Third, consumer subsidies in one country generate global spillovers through LBD in battery production. But the magnitude of spillovers critically hinges on the nature of the supply chain network. For example, the estimated $13.10 billion in US subsidies generated $16.47 billion in global welfare gains.1 The US and Canada captured 49% of these welfare gains, while US subsidies also benefited battery suppliers in Japan and South Korea, which captured 28% of the global welfare gains. Europe also benefited significantly from US subsidies; in contrast, China captured only 3% of the global gains. This modest share reflects China’s limited trade in EVs and EV batteries with foreign countries during our sample period.

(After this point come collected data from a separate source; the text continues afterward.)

theorem main_eq (l : List (String × Int × Int)) (hpre : ∀ t ∈ l, t.1 ∈ pyDAYS) :
    count_hour_gaps l = count_hour_gaps_alt l := by
  unfold count_hour_gaps count_hour_gaps_alt
  have hlen : PySem.List.len pyDAYS = 5 := rfl
  rw [hlen]
  have hsorted2 : PySem.List.sorted2 l (fun x => chgDayIdx x.1) (fun x => x.2.1)
      = l.foldl (fun acc x => PySem.List.insertBy lexB x acc) [] := rfl
  rw [hsorted2, sorted2_decomp l, List.flatMap_def]
  rw [scanA_blocks _ 0 none 0
    (by
      intro B hB t ht u hu
      rw [List.mem_map] at hB
      obtain ⟨i, hi, rfl⟩ := hB
      exact chgDayIdx_inj t.1 u.1 (hpre t (mem_F_mem l i t ht)) (hpre u (mem_F_mem l i u hu))
        ((mem_F l i t ht).trans (mem_F l i u hu).symm))
    (by intro B hB t ht; simp)
    (by
      rw [List.pairwise_map]
      refine (PySem.List.pairwise_lt_pyRange_one 0 5).imp ?_
      intro i j hij t ht u hu he
      have h1 := mem_F l i t ht
      have h2 := mem_F l j u hu
      rw [he, h2] at h1
      omega)]
  rw [List.foldl_map]
  exact PySem.List.foldl_congr_mem
    (l := PySem.List.pyRange 0 5 1)
    (f := fun acc i =>
      (((PySem.List.sorted (l.filter (fun t => chgDayIdx t.1 == i)) (fun t => t.2.1)).map
          (fun t => (t.2.1, t.2.2))).foldl chgStepB (acc, none)).1)
    (g := fun total i =>
      ((PySem.List.sorted
          ((l.foldl (fun d t => d.modify (chgDayIdx t.1) [] (· ++ [(t.2.1, t.2.2)]))
              PySem.Dict.empty).getD i []) (fun p => p.1)).foldl chgStepB (total, none)).1)
    (init := 0)
    (fun acc i _ => by beta_reduce; rw [bucket_getD l i, sorted_map_pair])

-- ===== VERDICT (by name: the statement is the Claim_ definition above) =====
theorem count_hour_gaps_spec : Claim_equal_count_hour_gaps := by
  intro l _ hpre
  unfold Spec_count_hour_gaps
  exact main_eq l hpre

Figure 3: Effect of Subsidies and LBD on Global EV Sales
Notes: This figure illustrates total EV sales across the top 13 EV countries under various scenarios. The solid black line represents observed EV sales with both LBD and consumer subsidies in effect. The dashed green line shows EV sales with LBD but no subsidies, while the dash-dot orange line represents EV sales with subsidies but no LBD. The dotted blue line shows EV sales with neither LBD nor subsidies. LBD greatly amplifies the sales-expansion effect of subsidies.

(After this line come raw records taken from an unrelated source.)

lemma find_first_dash (t rest : List Char) (ht : '-' ∉ t) :
    PySem.Chars.find (t ++ '-' :: rest) ['-'] = (t.length : Int) := by
  have := find_go_dash t rest ht 0
  simpa [PySem.Chars.find] using this

lemma not_prefixOf_dash (xs : List Char) (h : '-' ∉ xs) :
    List.isPrefixOf ['-'] xs = false := by
  cases xs with
  | nil => rfl
  | cons c cs =>
    have hc : ('-' : Char) ≠ c := fun he => h (by simp [← he])
    simp [List.isPrefixOf, hc]

lemma rfind_go_dash (t rest : List Char) (hr : '-' ∉ rest) (k : Nat)
    (h1 : t.length ≤ k) :
    PySem.Chars.rfind.go (t ++ '-' :: rest) ['-'] k = (t.length : Int) := by
  induction k with
  | zero =>
    have ht0 : t = [] := List.length_eq_zero_iff.mp (Nat.le_zero.mp h1)
    subst ht0
    simp [PySem.Chars.rfind.go, List.isPrefixOf]
  | succ j ih =>
    by_cases he : t.length = j + 1
    · have hdrop : List.drop (j + 1) (t ++ '-' :: rest) = '-' :: rest := by
        rw [← he]; exact List.drop_left
      simp [PySem.Chars.rfind.go, hdrop, List.isPrefixOf, he]
    · have hle : t.length ≤ j := Nat.lt_succ_iff.mp (Nat.lt_of_le_of_ne h1 he)
      have hdrop : List.drop (j + 1) (t ++ '-' :: rest)
          = List.drop (j + 1 - t.length) ('-' :: rest) := by
        simp [List.drop_append, (by omega : t.length ≤ j + 1)]
      have hnod : '-' ∉ List.drop (j + 1) (t ++ '-' :: rest) := by
        rw [hdrop]
        intro hm
        have hpos : 0 < j + 1 - t.length := by omega
        rcases Nat.exists_eq_add_of_lt hpos with ⟨m, hm'⟩
        rw [show j + 1 - t.length = m + 1 by omega] at hm
        exact hr (List.mem_of_mem_drop (by simpa using hm))
      have hfalse := not_prefixOf_dash _ hnod
      simp only [PySem.Chars.rfind.go, hfalse]
      exact ih hle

In a similar manner, European governments invested $16.44 billion in EV purchase subsidies, resulting in $11.60 billion in global welfare gains, of which only 26% were captured by the EU. This relatively low capture rate is driven by Europe’s higher import share of EVs and the widespread use of uniform subsidies, the latter of which are less effective in generating consumer surplus compared to the battery capacity-based subsidies in the U.S. (Barwick, Kwon, and Li, 2024). In contrast, China captured 92.6% of the global welfare gains from its subsidies due to China’s limited EV imports and the fact that the majority of its EV producers source batteries domestically.
Fourth, preferential treatments of domestic battery producers restrict the positive spillover across countries and incur costs to other countries and domestic consumers. China’s whitelist policy benefited domestic battery suppliers at a cost to other countries. The EU, Japan and South Korea, and the US and Canada collectively incurred $5.88 billion in welfare losses. This was driven by a shift in global battery production from more efficient Japanese and South Korean battery suppliers to (at the time) higher-cost Chinese suppliers. Within China, while battery suppliers reaped gains, consumers bore the burden of higher EV prices. China’s whitelist was introduced at a strategically favorable time when the learning curve was steep. Had the whitelist been delayed to 2021–2024, China would have faced net losses, with consumer welfare losses outweighing battery suppliers’ gains.
Lastly, upstream LBD creates significant externalities through the supply chain, with upstream firms capturing only a small fraction of the associated economic benefits due to the oligopolistic nature of the supply chain. Our simulations indicate that CATL, the leading battery supplier in China, captures 22.0% of the total surplus generated by its increased LBD, while Panasonic, the largest battery supplier in Japan, captures 21.7%. These findings suggest that the privately chosen experience level (and the degree of LBD) is unlikely to be socially optimal, and government subsidies have the potential to address the underprovision of LBD.
1The welfare is measured as the sum of consumer surplus and firm profit on a global scale, net of subsidy expenditure.